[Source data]
-- pv_equiv track=rewrite | github.com/OpenPecha/ai-text-outline-benchmark | benchmark/metrics.py | _breakpoints_to_bins
-- ===== SOURCE A (Python) =====
-- def _breakpoints_to_bins(breakpoints: list[int], text_length: int, bin_size: int) -> list[int]:
--     """Convert character-index breakpoints to a binary boundary array over bins.
--
--     Returns a list of 0s and 1s, where 1 indicates a segment boundary in that bin.
--     """
--     num_bins = max(1, text_length // bin_size)
--     bins = [0] * num_bins
--     for bp in breakpoints:
--         bin_idx = bp // bin_size
--         if 0 <= bin_idx < num_bins:
--             bins[bin_idx] = 1
--     return bins
-- ===== SOURCE B (Python) =====
-- def _breakpoints_to_bins(breakpoints: list[int], text_length: int, bin_size: int) -> list[int]:
--     """Binary bin-boundary array built as runs from the sorted hit indices.
--
--     Sort-then-scan: collect the distinct in-range bin indices, sort them, and
--     emit the output as alternating runs of zeros and single ones, finishing
--     with a trailing zero run -- no preallocated array and no per-bin test.
--     """
--     num_bins = max(1, text_length // bin_size)
--     idxs = sorted({bp // bin_size for bp in breakpoints
--                    if 0 <= bp // bin_size < num_bins})
--     out = []
--     prev = 0
--     for idx in idxs:
--         out.extend([0] * (idx - prev))
--         out.append(1)
--         prev = idx + 1
--     out.extend([0] * (num_bins - prev))
--     return out
-- ===== Notes on version B (the rewrite author's own statement) =====
-- stated objective: alternative
-- what changed: B is a sort-then-scan run builder: it collects the distinct in-range bin indices, sorts them, and emits the output as alternating zero-runs and single ones with a trailing zero run, instead of A's preallocated zero array with scatter writes while scanning breakpoints.
import Mathlib
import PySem

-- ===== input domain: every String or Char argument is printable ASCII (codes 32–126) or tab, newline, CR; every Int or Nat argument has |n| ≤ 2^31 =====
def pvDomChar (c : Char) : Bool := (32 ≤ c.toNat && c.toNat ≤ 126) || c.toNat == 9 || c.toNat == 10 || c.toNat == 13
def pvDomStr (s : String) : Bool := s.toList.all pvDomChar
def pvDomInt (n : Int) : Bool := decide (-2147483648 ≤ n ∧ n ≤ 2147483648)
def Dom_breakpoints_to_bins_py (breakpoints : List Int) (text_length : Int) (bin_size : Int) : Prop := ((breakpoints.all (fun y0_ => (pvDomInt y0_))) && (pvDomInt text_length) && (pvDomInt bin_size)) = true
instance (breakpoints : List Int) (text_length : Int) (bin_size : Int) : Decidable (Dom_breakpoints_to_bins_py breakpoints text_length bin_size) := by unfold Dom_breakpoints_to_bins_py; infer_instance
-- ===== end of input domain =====

-- B builds the output as runs from the sorted distinct in-range bin indices (alternative: sort-then-scan run construction instead of scatter writes into a preallocated array).


-- ===== PORT A =====
def breakpoints_to_bins_py (breakpoints : List Int) (text_length : Int) (bin_size : Int) : List Int :=
  let num_bins : Int := max 1 (PySem.Int.floordiv text_length bin_size)
  let bins : List Int := List.replicate num_bins.toNat 0
  breakpoints.foldl (fun bins bp =>
    let bin_idx := PySem.Int.floordiv bp bin_size
    if 0 ≤ bin_idx ∧ bin_idx < num_bins then PySem.List.pySetD bins bin_idx 1 else bins) bins

-- ===== PORT B =====
-- B's loop body, named (out-so-far, prev) → next (out, prev).
def stepB (s : List Int × Int) (idx : Int) : List Int × Int :=
  (s.1 ++ List.replicate (idx - s.2).toNat 0 ++ [1], idx + 1)

def breakpoints_to_bins_py_alt (breakpoints : List Int) (text_length : Int) (bin_size : Int) : List Int :=
  let num_bins : Int := max 1 (PySem.Int.floordiv text_length bin_size)
  let idxs : List Int := PySem.List.sorted (PySem.Set.ofList (breakpoints.filterMap (fun bp =>
      let q := PySem.Int.floordiv bp bin_size
      if 0 ≤ q ∧ q < num_bins then some q else none))) (fun x => x) false
  let s := idxs.foldl stepB ([], 0)
  s.1 ++ List.replicate (num_bins - s.2).toNat 0

-- ===== PRECONDITION & SPEC =====
-- Pre_ excludes exactly bin_size = 0, where Python's '//' raises ZeroDivisionError (in B too).
def Pre_breakpoints_to_bins_py (breakpoints : List Int) (text_length : Int) (bin_size : Int) : Prop := bin_size ≠ 0
instance (breakpoints : List Int) (text_length : Int) (bin_size : Int) : Decidable (Pre_breakpoints_to_bins_py breakpoints text_length bin_size) := by unfold Pre_breakpoints_to_bins_py; infer_instance
def pvWitness_breakpoints_to_bins_py : List Int × Int × Int := ([3, 12, -4, 7], 20, 5)

def Spec_breakpoints_to_bins_py (breakpoints : List Int) (text_length : Int) (bin_size : Int) (out : List Int) : Prop := out = breakpoints_to_bins_py_alt breakpoints text_length bin_size
instance (breakpoints : List Int) (text_length : Int) (bin_size : Int) (out : List Int) : Decidable (Spec_breakpoints_to_bins_py breakpoints text_length bin_size out) := by unfold Spec_breakpoints_to_bins_py; infer_instance

-- ===== CLAIM (what is proved, stated in full; the proofs are below) =====
def Claim_equal_breakpoints_to_bins_py : Prop := ∀ (breakpoints : List Int) (text_length : Int) (bin_size : Int), Dom_breakpoints_to_bins_py breakpoints text_length bin_size → Pre_breakpoints_to_bins_py breakpoints text_length bin_size → Spec_breakpoints_to_bins_py breakpoints text_length bin_size (breakpoints_to_bins_py breakpoints text_length bin_size)

-- ===== LEMMAS AND PROOFS =====

-- A's loop body, named for the proofs (definitionally equal to the lambda in the port).
def stepA (s n : Int) (bins : List Int) (bp : Int) : List Int :=
  if 0 ≤ PySem.Int.floordiv bp s ∧ PySem.Int.floordiv bp s < n
  then PySem.List.pySetD bins (PySem.Int.floordiv bp s) 1 else bins

lemma stepA_length (s n : Int) (bins : List Int) (bp : Int) :
    (stepA s n bins bp).length = bins.length := by
  unfold stepA
  split_ifs with h
  · rw [PySem.List.length_pySetD]
  · rfl

-- A's fold preserves the length of the bin array.
lemma foldA_length (s n : Int) (l : List Int) (bins : List Int) :
    (l.foldl (stepA s n) bins).length = bins.length := by
  induction l generalizing bins with
  | nil => rfl
  | cons bp l ih => rw [List.foldl_cons, ih, stepA_length]

-- Element i of A's fold result: 1 if some breakpoint lands in bin i, else the starting value.
lemma foldA_getD (s n : Int) (l : List Int) (bins : List Int)
    (hlen : (bins.length : Int) = n) (i : Nat) (hi : i < bins.length) :
    (l.foldl (stepA s n) bins).getD i 0
    = if (∃ bp ∈ l, PySem.Int.floordiv bp s = (i : Int)) then 1 else bins.getD i 0 := by
  induction l generalizing bins with
  | nil => simp
  | cons bp l ih =>
      rw [List.foldl_cons,
        ih (stepA s n bins bp) (by rw [stepA_length]; exact hlen) (by rw [stepA_length]; exact hi)]
      by_cases hg : 0 ≤ PySem.Int.floordiv bp s ∧ PySem.Int.floordiv bp s < n
      · have hset : stepA s n bins bp = bins.set (PySem.Int.floordiv bp s).toNat 1 := by
          unfold stepA
          rw [if_pos hg, PySem.List.pySetD_of_nonneg _ _ hg.1]
        by_cases hrest : ∃ bp' ∈ l, PySem.Int.floordiv bp' s = (i : Int)
        · have hex : ∃ x ∈ bp :: l, PySem.Int.floordiv x s = (i : Int) := by
            obtain ⟨b, hb, he⟩ := hrest; exact ⟨b, List.mem_cons_of_mem _ hb, he⟩
          simp [hrest]
        · by_cases hcur : PySem.Int.floordiv bp s = (i : Int)
          · have hti : (PySem.Int.floordiv bp s).toNat = i := by omega
            have hex : ∃ x ∈ bp :: l, PySem.Int.floordiv x s = (i : Int) :=
              ⟨bp, List.mem_cons_self, hcur⟩
            simp [hrest, hset, hcur, List.getD, hi]
          · have hti : (PySem.Int.floordiv bp s).toNat ≠ i := by omega
            have hex : ¬ ∃ x ∈ bp :: l, PySem.Int.floordiv x s = (i : Int) := by
              rintro ⟨x, hx, he⟩
              rcases List.mem_cons.mp hx with rfl | hx'
              · exact hcur he
              · exact hrest ⟨x, hx', he⟩
            simp [hrest, hset, hcur, List.getD, hti]
      · -- guard fails for bp: no write, and bp cannot land in bin i (0 ≤ i < n)
        have hid : stepA s n bins bp = bins := by unfold stepA; rw [if_neg hg]
        have hcur : PySem.Int.floordiv bp s ≠ (i : Int) := by
          intro h
          apply hg
          refine ⟨by rw [h]; exact_mod_cast Int.natCast_nonneg i, ?_⟩
          rw [h, ← hlen]; exact_mod_cast hi
        rw [hid]
        by_cases hrest : ∃ bp' ∈ l, PySem.Int.floordiv bp' s = (i : Int)
        · have hex : ∃ x ∈ bp :: l, PySem.Int.floordiv x s = (i : Int) := by
            obtain ⟨b, hb, he⟩ := hrest; exact ⟨b, List.mem_cons_of_mem _ hb, he⟩
          simp [hrest, hcur]
        · have hex : ¬ ∃ x ∈ bp :: l, PySem.Int.floordiv x s = (i : Int) := by
            rintro ⟨x, hx, he⟩
            rcases List.mem_cons.mp hx with rfl | hx'
            · exact hcur he
            · exact hrest ⟨x, hx', he⟩
          simp [hrest, hcur]

-- B's fold factors through the accumulated output prefix.
lemma foldB_factor (L : List Int) (acc : List Int) (p : Int) :
    L.foldl stepB (acc, p)
    = (acc ++ (L.foldl stepB ([], p)).1, (L.foldl stepB ([], p)).2) := by
  induction L generalizing acc p with
  | nil => simp
  | cons idx rest ih =>
      simp only [List.foldl_cons, stepB, List.nil_append]
      rw [ih (acc ++ List.replicate (idx - p).toNat 0 ++ [1]) (idx + 1),
        ih (List.replicate (idx - p).toNat 0 ++ [1]) (idx + 1)]
      simp

-- B's run construction from a strictly increasing index list L bounded in [p, n)
-- equals the indicator map over the bin positions [p, n).
lemma foldB_runs (L : List Int) (p n : Int) (hsort : L.Pairwise (· < ·))
    (hmem : ∀ x ∈ L, p ≤ x ∧ x < n) :
    (L.foldl stepB ([], p)).1 ++ List.replicate (n - (L.foldl stepB ([], p)).2).toNat 0
    = (PySem.List.pyRange p n 1).map (fun i => if i ∈ L then 1 else 0) := by
  induction L generalizing p with
  | nil =>
      simp only [List.foldl_nil, List.nil_append, List.not_mem_nil, if_false]
      rw [List.map_const']
      simp [PySem.List.length_pyRange_one]
  | cons idx rest ih =>
      obtain ⟨hp, hn⟩ := hmem idx (List.mem_cons_self)
      have hrest_gt : ∀ x ∈ rest, idx < x := (List.pairwise_cons.mp hsort).1
      rw [List.foldl_cons,
        show stepB (([] : List Int), p) idx
          = (List.replicate (idx - p).toNat 0 ++ [1], idx + 1) by simp [stepB],
        foldB_factor]
      have ihr := ih (idx + 1) (List.pairwise_cons.mp hsort).2
        (fun x hx => ⟨by have := hrest_gt x hx; omega, (hmem x (List.mem_cons_of_mem _ hx)).2⟩)
      rw [PySem.List.pyRange_one_append p idx n hp (le_of_lt hn),
        PySem.List.pyRange_one_cons hn, List.map_append, List.map_cons]
      have hzeros : (PySem.List.pyRange p idx 1).map
          (fun i => if i ∈ idx :: rest then (1 : Int) else 0)
          = List.replicate (idx - p).toNat 0 := by
        have : ∀ i ∈ PySem.List.pyRange p idx 1, i ∉ idx :: rest := by
          intro i hi
          have hib := (PySem.List.mem_pyRange_one).mp hi
          intro hmem'
          rcases List.mem_cons.mp hmem' with rfl | h'
          · omega
          · have := hrest_gt i h'; omega
        calc (PySem.List.pyRange p idx 1).map (fun i => if i ∈ idx :: rest then (1 : Int) else 0)
            = (PySem.List.pyRange p idx 1).map (fun _ => (0 : Int)) := by
              apply List.map_congr_left
              intro i hi; simp [this i hi]
          _ = List.replicate (idx - p).toNat 0 := by
              rw [List.map_const']; simp [PySem.List.length_pyRange_one]
      have htail : (PySem.List.pyRange (idx + 1) n 1).map
          (fun i => if i ∈ idx :: rest then (1 : Int) else 0)
          = (PySem.List.pyRange (idx + 1) n 1).map (fun i => if i ∈ rest then (1 : Int) else 0) := by
        apply List.map_congr_left
        intro i hi
        have hib := (PySem.List.mem_pyRange_one).mp hi
        have : i ≠ idx := by omega
        simp [this]
      rw [hzeros, htail, ← ihr]
      simp [List.mem_cons]
-- (the `simp [List.mem_cons]` closes the remaining list-rearrangement goal)

-- Membership in B's sorted distinct index list.
lemma mem_idxs (breakpoints : List Int) (bs n i : Int) :
    i ∈ PySem.List.sorted (PySem.Set.ofList (breakpoints.filterMap (fun bp =>
        let q := PySem.Int.floordiv bp bs
        if 0 ≤ q ∧ q < n then some q else none))) (fun x => x) false
    ↔ ((∃ bp ∈ breakpoints, PySem.Int.floordiv bp bs = i) ∧ 0 ≤ i ∧ i < n) := by
  rw [PySem.List.mem_sorted, PySem.Set.mem_ofList, List.mem_filterMap]
  constructor
  · rintro ⟨bp, hbp, hq⟩
    simp only at hq
    split_ifs at hq with hg
    cases hq; exact ⟨⟨bp, hbp, rfl⟩, hg⟩
  · rintro ⟨⟨bp, hbp, hq⟩, hg⟩
    refine ⟨bp, hbp, ?_⟩
    simp only [hq, if_pos hg]

-- ===== VERDICT (by name: the statement is the Claim_ definition above) =====
theorem breakpoints_to_bins_py_spec : Claim_equal_breakpoints_to_bins_py := by
  intro breakpoints text_length bin_size _ _
  unfold Spec_breakpoints_to_bins_py breakpoints_to_bins_py breakpoints_to_bins_py_alt
  set n : Int := max 1 (PySem.Int.floordiv text_length bin_size) with hn
  have hn1 : 1 ≤ n := le_max_left _ _
  set L : List Int := PySem.List.sorted (PySem.Set.ofList (breakpoints.filterMap (fun bp =>
      let q := PySem.Int.floordiv bp bin_size
      if 0 ≤ q ∧ q < n then some q else none))) (fun x => x) false with hL
  show breakpoints.foldl (stepA bin_size n) (List.replicate n.toNat 0)
    = (L.foldl stepB ([], 0)).1 ++ List.replicate (n - (L.foldl stepB ([], 0)).2).toNat 0
  have hsort : L.Pairwise (· < ·) := by
    rw [hL]; exact PySem.List.sorted_ofList_pairwise_lt _
  have hmemL : ∀ i, i ∈ L ↔ ((∃ bp ∈ breakpoints, PySem.Int.floordiv bp bin_size = i) ∧ 0 ≤ i ∧ i < n) := by
    intro i; rw [hL]; exact mem_idxs breakpoints bin_size n i
  rw [foldB_runs L 0 n hsort (fun x hx => by have := (hmemL x).mp hx; omega)]
  have hrepl : ((List.replicate n.toNat (0 : Int)).length : Int) = n := by
    simp [List.length_replicate]; omega
  have hlenA : (breakpoints.foldl (stepA bin_size n) (List.replicate n.toNat 0)).length
      = n.toNat := by rw [foldA_length]; simp
  apply List.ext_getElem
  · rw [hlenA, List.length_map, PySem.List.length_pyRange_one]; omega
  · intro i h1 h2
    have hiN : i < n.toNat := by rw [hlenA] at h1; exact h1
    have hgd := foldA_getD bin_size n breakpoints (List.replicate n.toNat 0) hrepl i
      (by simpa using hiN)
    rw [List.getD_eq_getElem?_getD, List.getElem?_eq_getElem h1, Option.getD_some] at hgd
    rw [hgd, List.getElem_map]
    have hrange : (PySem.List.pyRange 0 n 1)[i]'(by simpa using h2) = (i : Int) := by
      rw [PySem.List.getElem_pyRange_one]; omega
    rw [hrange]
    by_cases hex : ∃ bp ∈ breakpoints, PySem.Int.floordiv bp bin_size = (i : Int)
    · have hin : (i : Int) ∈ L := (hmemL _).mpr ⟨hex, by positivity, by omega⟩
      simp [hex, hin]
    · have hnin : (i : Int) ∉ L := fun h => hex ((hmemL _).mp h).1
      simp [hex, hiN, hnin]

◆ Problem ◆
In the entries above, identify every line with the string "Bool".

◆ Result of the task ◆
def pvDomChar (c : Char) : Bool := (32 ≤ c.toNat && c.toNat ≤ 126) || c.toNat == 9 || c.toNat == 10 || c.toNat == 13
def pvDomStr (s : String) : Bool := s.toList.all pvDomChar
def pvDomInt (n : Int) : Bool := decide (-2147483648 ≤ n ∧ n ≤ 2147483648)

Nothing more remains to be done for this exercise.